Accompanying by widely applying of computer systems, software systems are facing more and more complex requirements. From 2000, in the field of financial report representation, the United States Institute of Certified Public Accountants (AICPA) launched XBRL (eXtensible Business Reporting Language) plan, in order to achieve a goal that the software can identify and handle different financial reports adapting to the changes in financial report rules without re-development. Nowadays, software applications mainly focus on displaying, editing, storing and transferring financial report. After several years’ development, XBRL has been developed as a knowledge representation architecture, which includes XBRL 2.1 Specification and some other specifications. This paper will analyze the XBRL specifications and their limitations, and propose ideas for improving those limitations.
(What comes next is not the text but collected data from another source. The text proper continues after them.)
lemma foldB (suf : List (String × Int)) : ∀ (pre : List (String × Int)) (acc),
    (PySem.List.enumerate suf ((pre.length : Nat) : Int)).foldl (stepB (pre ++ suf)) acc
      = acc ++ emitRec (lastIsEmpty pre) suf := by
  induction suf with
  | nil => intro pre acc; simp [PySem.List.enumerate, emitRec]
  | cons vn rs ih =>
    intro pre acc
    obtain ⟨v, n⟩ := vn
    rw [PySem.List.enumerate_cons, List.foldl_cons]
    have ho1 : (if ((pre.length : Nat) : Int) > 0 ∧ (PySem.List.pyGetD (pre ++ (v, n) :: rs) (((pre.length : Nat) : Int) - 1) ("", 0)).1 = pvEMPTY then (1 : Int) else 0)
        = (if lastIsEmpty pre then (1 : Int) else 0) := by
      by_cases hpre : pre = []
      · subst hpre; simp [lastIsEmpty]
      · have hlen : 0 < pre.length := List.length_pos_iff.mpr hpre
        have h1 : ((pre.length : Nat) : Int) - 1 = ((pre.length - 1 : Nat) : Int) := by omega
        have hget : (PySem.List.pyGetD (pre ++ (v, n) :: rs) (((pre.length : Nat) : Int) - 1) ("", 0))
            = pre.getLast hpre := by
          rw [h1, PySem.List.pyGetD_natCast]
          rw [List.getD_eq_getElem?_getD, List.getElem?_append_left (by omega)]
          rw [List.getLast_eq_getElem]
          simp [List.getElem?_eq_getElem (by omega : pre.length - 1 < pre.length)]
        have hlast : lastIsEmpty pre = ((pre.getLast hpre).1 == pvEMPTY) := by
          unfold lastIsEmpty
          rw [List.getLast?_eq_some_getLast hpre]
        rw [hget, hlast]
        by_cases he : (pre.getLast hpre).1 = pvEMPTY
        · simp [he, hlen]
        · simp [he, hlen]
    have ho2 : (if ((pre.length : Nat) : Int) + 1 < (((pre ++ (v, n) :: rs).length : Nat) : Int) ∧ (PySem.List.pyGetD (pre ++ (v, n) :: rs) (((pre.length : Nat) : Int) + 1) ("", 0)).1 = pvEMPTY then (1 : Int) else 0)
        = (if headIsEmpty rs then (1 : Int) else 0) := by
      cases rs with
      | nil =>
        have : ¬ (((pre.length : Nat) : Int) + 1 < (((pre ++ [(v, n)]).length : Nat) : Int)) := by
          simp
        simp [this, headIsEmpty]
      | cons wm rs' =>
        obtain ⟨w, m⟩ := wm
        have hlt : (((pre.length : Nat) : Int) + 1 < (((pre ++ (v, n) :: (w, m) :: rs').length : Nat) : Int)) := by
          simp
        have h1 : ((pre.length : Nat) : Int) + 1 = ((pre.length + 1 : Nat) : Int) := by omega
        have hget : (PySem.List.pyGetD (pre ++ (v, n) :: (w, m) :: rs') (((pre.length : Nat) : Int) + 1) ("", 0)) = (w, m) := by
          rw [h1, PySem.List.pyGetD_natCast]
          rw [List.getD_eq_getElem?_getD, List.getElem?_append_right (by omega)]
          simp
        rw [hget]
        by_cases he : w = pvEMPTY
        · simp [he, hlt, headIsEmpty]
        · simp [he, hlt, headIsEmpty]
    have hstep : stepB (pre ++ (v, n) :: rs) acc ((pre.length : Int), (v, n))
        = acc ++ (if v ≠ pvEMPTY ∧ n ≥ 2 then
            [(v, (if lastIsEmpty pre then (1 : Int) else 0) + (if headIsEmpty rs then 1 else 0), n)]
          else []) := by
      by_cases hc : v ≠ pvEMPTY ∧ n ≥ 2
      · simp only [stepB]
        rw [if_pos hc, if_pos hc]
        rw [ho1, ho2]
      · simp only [stepB]
        rw [if_neg hc, if_neg hc, List.append_nil]
    rw [hstep]
    have h1 : ((pre.length : Nat) : Int) + 1 = (((pre ++ [(v, n)]).length : Nat) : Int) := by
      simp
    have hassoc : pre ++ (v, n) :: rs = (pre ++ [(v, n)]) ++ rs := by simp
    rw [hassoc, h1, ih (pre ++ [(v, n)])]
    have hlast : lastIsEmpty (pre ++ [(v, n)]) = (v == pvEMPTY) := by
      simp [lastIsEmpty]
    rw [hlast, emitRec]
    simp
2 Knowledge and Knowledge Representation

There are lots of definitions about knowledge. Generally speaking, knowledge is considered as a subset of information, the information refined. In the field of knowledge representation, there are two classical theories which are Semantic Network and Ontology. Both the Semantic Network and Ontology is ways of representing knowledge; they can be described by directed graph with tags. Ontology, which human being learns the world by, is a concept of philosophy. In 1991, Neches and his partners introduced the Ontology into field of AI (artificial intelligence)[9]. Guarinol uses the degree of precision and level of domain dependence as criteria for classification of ontology[11]. There are four levels of ontology, namely top-level, domain, task and application. Ontology applies a reusing mechanism to describe knowledge, which focuses on the common features of knowledge. In another word, ontology is a specification of sharing concept description. It is a domain knowledge oriented conceptual model. Comparing with Ontology, Semantic Network is more flexible to describe knowledge and semanteme even natural language. However Ontology is more competent in domain knowledge representation which means describe precise and well-organized knowledge. XBRL is one of Ontological applications, which comes from the requirement of expressing financial reporting at first, and then expanding to other similar reporting domain to describe the organized knowledge in those domains.

Domain knowledge usually includes conceptual model, set of fact and rules, and the conceptual model contains the concepts attributes of conceptions and relations between those conceptions. In this paper we use "reporting domain" to stand the domain knowledge described by XBRL which originated from the requirement of financial reporting. In this domain, the model of knowledge is guided by fact, which includes three levels of content: fact, concept and rule. The fact is the body of content, which can be further divided into data fact and non-data fact; Concepts constrain facts, which identify the domain of fact, e.g. time is a concept; Rule is a relation between concept and fact, which describe the relation between facts. Rule includes logical rule and operational rule.

The main task of domain knowledge representation is how to express the organized knowledge so that agent could recognize and handle. The main criteria of knowledge representation are ability of representation (expansibility, precision), reasoning process (validity, efficiency), user experience (readability, modularity). This paper will mainly analyze the XBRL representation model from the aspects of representation ability and reasoning process.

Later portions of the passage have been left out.